┏━━

-- pv_equiv track=rewrite | github.com/3t13nn3/tOoLs | main.py | tRaNsFoRm
-- ===== SOURCE A (Python) =====
-- def tRaNsFoRm(og_text):
-- 	text = list("".join(og_text))
-- 	for i in range(len(text)):
-- 		if i & 0x01:
-- 			text[i] = text[i].upper()
-- 		else:
-- 			text[i] = text[i].lower()
--
-- 	return "".join(text)
-- ===== SOURCE B (Python) =====
-- def tRaNsFoRm(og_text):
--     s = "".join(og_text)
--     evens = [c.lower() for c in s[::2]]
--     odds = [c.upper() for c in s[1::2]]
--     merged = []
--     for e, o in zip(evens, odds):
--         merged.append(e)
--         merged.append(o)
--     if len(evens) > len(odds):
--         merged.append(evens[-1])
--     return "".join(merged)
-- ===== Notes on version B (the rewrite author's own statement) =====
-- stated objective: alternative
-- what changed: Instead of mutating a char list in place with an index loop testing i & 1, B splits the string into even- and odd-position slices, lowercases/uppercases each in its own comprehension, and re-interleaves them with zip plus an odd-length tail.
import Mathlib
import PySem

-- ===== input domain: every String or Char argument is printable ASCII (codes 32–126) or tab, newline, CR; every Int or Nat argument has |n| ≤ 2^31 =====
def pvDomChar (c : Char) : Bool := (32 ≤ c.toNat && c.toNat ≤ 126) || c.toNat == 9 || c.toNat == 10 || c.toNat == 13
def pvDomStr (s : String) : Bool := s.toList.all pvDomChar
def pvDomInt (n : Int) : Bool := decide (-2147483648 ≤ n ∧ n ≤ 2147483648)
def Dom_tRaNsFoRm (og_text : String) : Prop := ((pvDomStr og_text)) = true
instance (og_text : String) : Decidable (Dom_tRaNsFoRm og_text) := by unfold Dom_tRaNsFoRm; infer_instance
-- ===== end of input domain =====

-- B alternates case by splitting into even/odd position slices, case-mapping each, and re-interleaving; A mutates an indexed list in place. Same O(n) cost, different decomposition.

-- ===== PORT A =====
-- for i in range(len(text)): text[i] = text[i].upper() if i & 1 else text[i].lower()
def tRaNsFoRm (og_text : String) : String :=
  let text := og_text.toList
  let text :=
    (PySem.List.pyRange 0 (text.length : Int) 1).foldl
      (fun t i =>
        if Int.land i 1 ≠ 0 then
          t.set i.toNat (PySem.Chars.upperChar (PySem.List.pyGetD t i ' '))
        else
          t.set i.toNat (PySem.Chars.lowerChar (PySem.List.pyGetD t i ' ')))
      text
  String.mk text

-- ===== PORT B =====
-- hand port of the step-2 slice s[::2] (PySem has no stepped slice): exact for step 2 from offset 0
def pvEverySecond : List Char → List Char
  | [] => []
  | [c] => [c]
  | c :: _ :: cs => c :: pvEverySecond cs

-- 'for e, o in zip(evens, odds): merged += [e, o]'
def pvZipMerge : List Char → List Char → List Char
  | e :: es, o :: os => e :: o :: pvZipMerge es os
  | _, _ => []

def tRaNsFoRm_alt (og_text : String) : String :=
  let s := og_text.toList
  let evens := (pvEverySecond s).map PySem.Chars.lowerChar
  let odds := (pvEverySecond s.tail).map PySem.Chars.upperChar
  let merged := pvZipMerge evens odds
  let merged := if evens.length > odds.length then merged ++ [evens.getLast!] else merged
  String.mk merged

-- ===== PRECONDITION & SPEC =====
def Spec_tRaNsFoRm (og_text : String) (out : String) : Prop := out = tRaNsFoRm_alt og_text
instance (og_text : String) (out : String) : Decidable (Spec_tRaNsFoRm og_text out) := by unfold Spec_tRaNsFoRm; infer_instance

-- ===== CLAIM (what is proved, stated in full; the proofs are below) =====
def Claim_equal_tRaNsFoRm : Prop := ∀ (og_text : String), Dom_tRaNsFoRm og_text → Spec_tRaNsFoRm og_text (tRaNsFoRm og_text)

-- ===== LEMMAS AND PROOFS =====

-- the common specification: character at index i is uppercased iff i is odd
def pvG (i : Nat) (c : Char) : Char :=
  if i % 2 = 1 then PySem.Chars.upperChar c else PySem.Chars.lowerChar c

lemma pvG_shift (cs : List Char) :
    cs.mapIdx (fun i c => pvG (i + 1 + 1) c) = cs.mapIdx pvG := by
  have h : (fun i c => pvG (i + 1 + 1) c) = pvG := by
    funext i c
    have h2 : (i + 1 + 1) % 2 = i % 2 := by omega
    simp [pvG, h2]
  rw [h]

lemma pvEverySecond_cons (c : Char) (l : List Char) :
    pvEverySecond (c :: l) = c :: pvEverySecond l.tail := by
  cases l <;> simp [pvEverySecond]

lemma pvGetLast!_cons (a : Char) (l : List Char) (h : l ≠ []) :
    (a :: l).getLast! = l.getLast! := by
  obtain ⟨x, hx⟩ := Option.isSome_iff_exists.mp (List.getLast?_isSome.mpr h)
  simp [List.getLast?_cons, hx]

lemma pvAlt_core (s : List Char) :
    (let evens := (pvEverySecond s).map PySem.Chars.lowerChar
     let odds := (pvEverySecond s.tail).map PySem.Chars.upperChar
     let merged := pvZipMerge evens odds
     if evens.length > odds.length then merged ++ [evens.getLast!] else merged)
    = s.mapIdx pvG := by
  induction s using pvEverySecond.induct with
  | case1 => simp [pvEverySecond, pvZipMerge]
  | case2 c => simp [pvEverySecond, pvZipMerge, pvG]
  | case3 c1 c2 cs ih =>
    simp only [pvEverySecond, List.tail_cons, pvEverySecond_cons, List.map_cons,
      pvZipMerge, List.length_cons, gt_iff_lt, Nat.add_lt_add_iff_right,
      List.mapIdx_cons, pvG_shift] at ih ⊢
    by_cases h : (List.map PySem.Chars.upperChar (pvEverySecond cs.tail)).length <
        (List.map PySem.Chars.lowerChar (pvEverySecond cs)).length
    · have hne : List.map PySem.Chars.lowerChar (pvEverySecond cs) ≠ [] := by
        intro h0; rw [h0] at h; simp at h
      rw [if_pos h] at ih ⊢
      rw [pvGetLast!_cons _ _ hne, List.cons_append, List.cons_append, ih]
      simp [pvG]
    · rw [if_neg h] at ih ⊢
      rw [ih]
      simp [pvG]

lemma pvFoldA (s : List Char) : ∀ (k : Nat), k ≤ s.length →
    (PySem.List.pyRange 0 (k : Int) 1).foldl
      (fun t i =>
        if Int.land i 1 ≠ 0 then
          t.set i.toNat (PySem.Chars.upperChar (PySem.List.pyGetD t i ' '))
        else
          t.set i.toNat (PySem.Chars.lowerChar (PySem.List.pyGetD t i ' ')))
      s
    = (s.take k).mapIdx pvG ++ s.drop k := by
  intro k hk
  induction k with
  | zero => simp [PySem.List.pyRange_one_eq_nil]
  | succ k ihk =>
    have hk' : k ≤ s.length := Nat.le_of_succ_le hk
    have hks : k < s.length := hk
    have hcast : ((k + 1 : Nat) : Int) = (k : Int) + 1 := by push_cast; ring
    rw [hcast, PySem.List.pyRange_one_succ_right (by positivity), List.foldl_append,
      ihk hk']
    have hlen : ((s.take k).mapIdx pvG).length = k := by
      simp [List.length_take, Nat.min_eq_left hk']
    have hget : PySem.List.pyGetD ((s.take k).mapIdx pvG ++ s.drop k) (k : Int) ' ' = s[k] := by
      rw [PySem.List.pyGetD_eq_getElem _ _ (by positivity) (by simp [hlen]; omega)]
      simp only [Int.toNat_natCast]
      rw [List.getElem_append_right (by omega)]
      simp [hlen]
    have hland : Int.land (k : Int) 1 = ((k % 2 : Nat) : Int) := by
      rw [show ((k : Nat) : Int) = Int.ofNat k from rfl, show (1 : Int) = Int.ofNat 1 from rfl]
      simp [Int.land, Nat.and_one_is_mod]
    have hset : ∀ v : Char, ((s.take k).mapIdx pvG ++ s.drop k).set k v
        = (s.take k).mapIdx pvG ++ (v :: s.drop (k + 1)) := by
      intro v
      rw [List.set_append_right _ _ (by omega), hlen, Nat.sub_self,
        List.drop_eq_getElem_cons hks, List.set_cons_zero]
    have htake : (s.take (k + 1)).mapIdx pvG = (s.take k).mapIdx pvG ++ [pvG k s[k]] := by
      rw [List.take_succ, List.getElem?_eq_getElem hks]
      simp only [Option.toList_some]
      rw [List.mapIdx_append_one, List.length_take, Nat.min_eq_left hk']
    simp only [List.foldl_cons, List.foldl_nil, hget, Int.toNat_natCast, hland]
    by_cases hpar : k % 2 = 1
    · rw [if_pos (by omega), hset, htake]
      rw [show pvG k s[k] = PySem.Chars.upperChar s[k] from if_pos hpar]
      simp
    · rw [if_neg (by omega), hset, htake]
      rw [show pvG k s[k] = PySem.Chars.lowerChar s[k] from if_neg hpar]
      simp

-- ===== VERDICT (by name: the statement is the Claim_ definition above) =====
theorem tRaNsFoRm_spec : Claim_equal_tRaNsFoRm := by
  intro og _
  unfold Spec_tRaNsFoRm tRaNsFoRm tRaNsFoRm_alt
  simp only
  rw [pvFoldA og.toList og.toList.length le_rfl, pvAlt_core og.toList]
  rw [List.take_length, List.drop_length, List.append_nil]
-- ===== VERDICT (by name: the statement is the Claim_ definition above) =====
theorem loop_spec : Claim_equal_loop := by
  unfold Claim_equal_loop Spec_loop
  intro size _
  by_cases hs : size ≤ 0
  · simp [loop, loop_alt, createArray, PySem.List.pyRange_one_eq_nil hs]
  · obtain ⟨N, rfl⟩ : ∃ N : Nat, size = (N : Int) := ⟨size.toNat, by omega⟩
    simp only [loop, createArray_eq]
    simp only [Bool.false_eq_true, if_false, if_true]
    rw [fold_i N _ N (le_refl N), loop_alt_eq]
    refine List.map_congr_left fun i hi => List.map_congr_left fun j hj => ?_
    rw [PySem.List.mem_pyRange_one] at hi hj
    rw [if_pos (by omega)]
    have hsum : ((PySem.List.pyRange i (N:Int) 1).map (fun k =>
        PySem.List.pyGetD (PySem.List.pyGetD ((PySem.List.pyRange 0 (N:Int) 1).map (fun i' =>
          (PySem.List.pyRange 0 (N:Int) 1).map (fun j' => j' + i' + 1))) i []) k 0 *
        PySem.List.pyGetD (PySem.List.pyGetD ((PySem.List.pyRange 0 (N:Int) 1).map (fun i' =>
          (PySem.List.pyRange 0 (N:Int) 1).map (fun j' => j' + i' + 1))) k []) j 0))
        = (PySem.List.pyRange i (N:Int) 1).map (fun k =>
            k * k + (i + j + 2) * k + (i + 1) * (j + 1)) := by
      refine List.map_congr_left fun k hk => ?_
      rw [PySem.List.mem_pyRange_one] at hk
      rw [PySem.List.pyGetD_map_pyRange_of_nonneg _ _ _ _ (by omega) (by omega),
        PySem.List.pyGetD_map_pyRange_of_nonneg _ _ _ _ (by omega) (by omega),
        PySem.List.pyGetD_map_pyRange_of_nonneg _ _ _ _ (by omega) (by omega),
        PySem.List.pyGetD_map_pyRange_of_nonneg _ _ _ _ (by omega) (by omega)]
      ring
    rw [hsum, polysum' (i + j + 2) ((i + 1) * (j + 1)) i (N : Int) (by omega)]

┗━━

THE TASK
Return, with no change at all, every line in the entries above from the line containing "simp only [Int.toNat_natCast]" through the line containing "have hset : ∀".

SOLVED EXERCISE
      simp only [Int.toNat_natCast]
      rw [List.getElem_append_right (by omega)]
      simp [hlen]
    have hland : Int.land (k : Int) 1 = ((k % 2 : Nat) : Int) := by
      rw [show ((k : Nat) : Int) = Int.ofNat k from rfl, show (1 : Int) = Int.ofNat 1 from rfl]
      simp [Int.land, Nat.and_one_is_mod]
    have hset : ∀ v : Char, ((s.take k).mapIdx pvG ++ s.drop k).set k v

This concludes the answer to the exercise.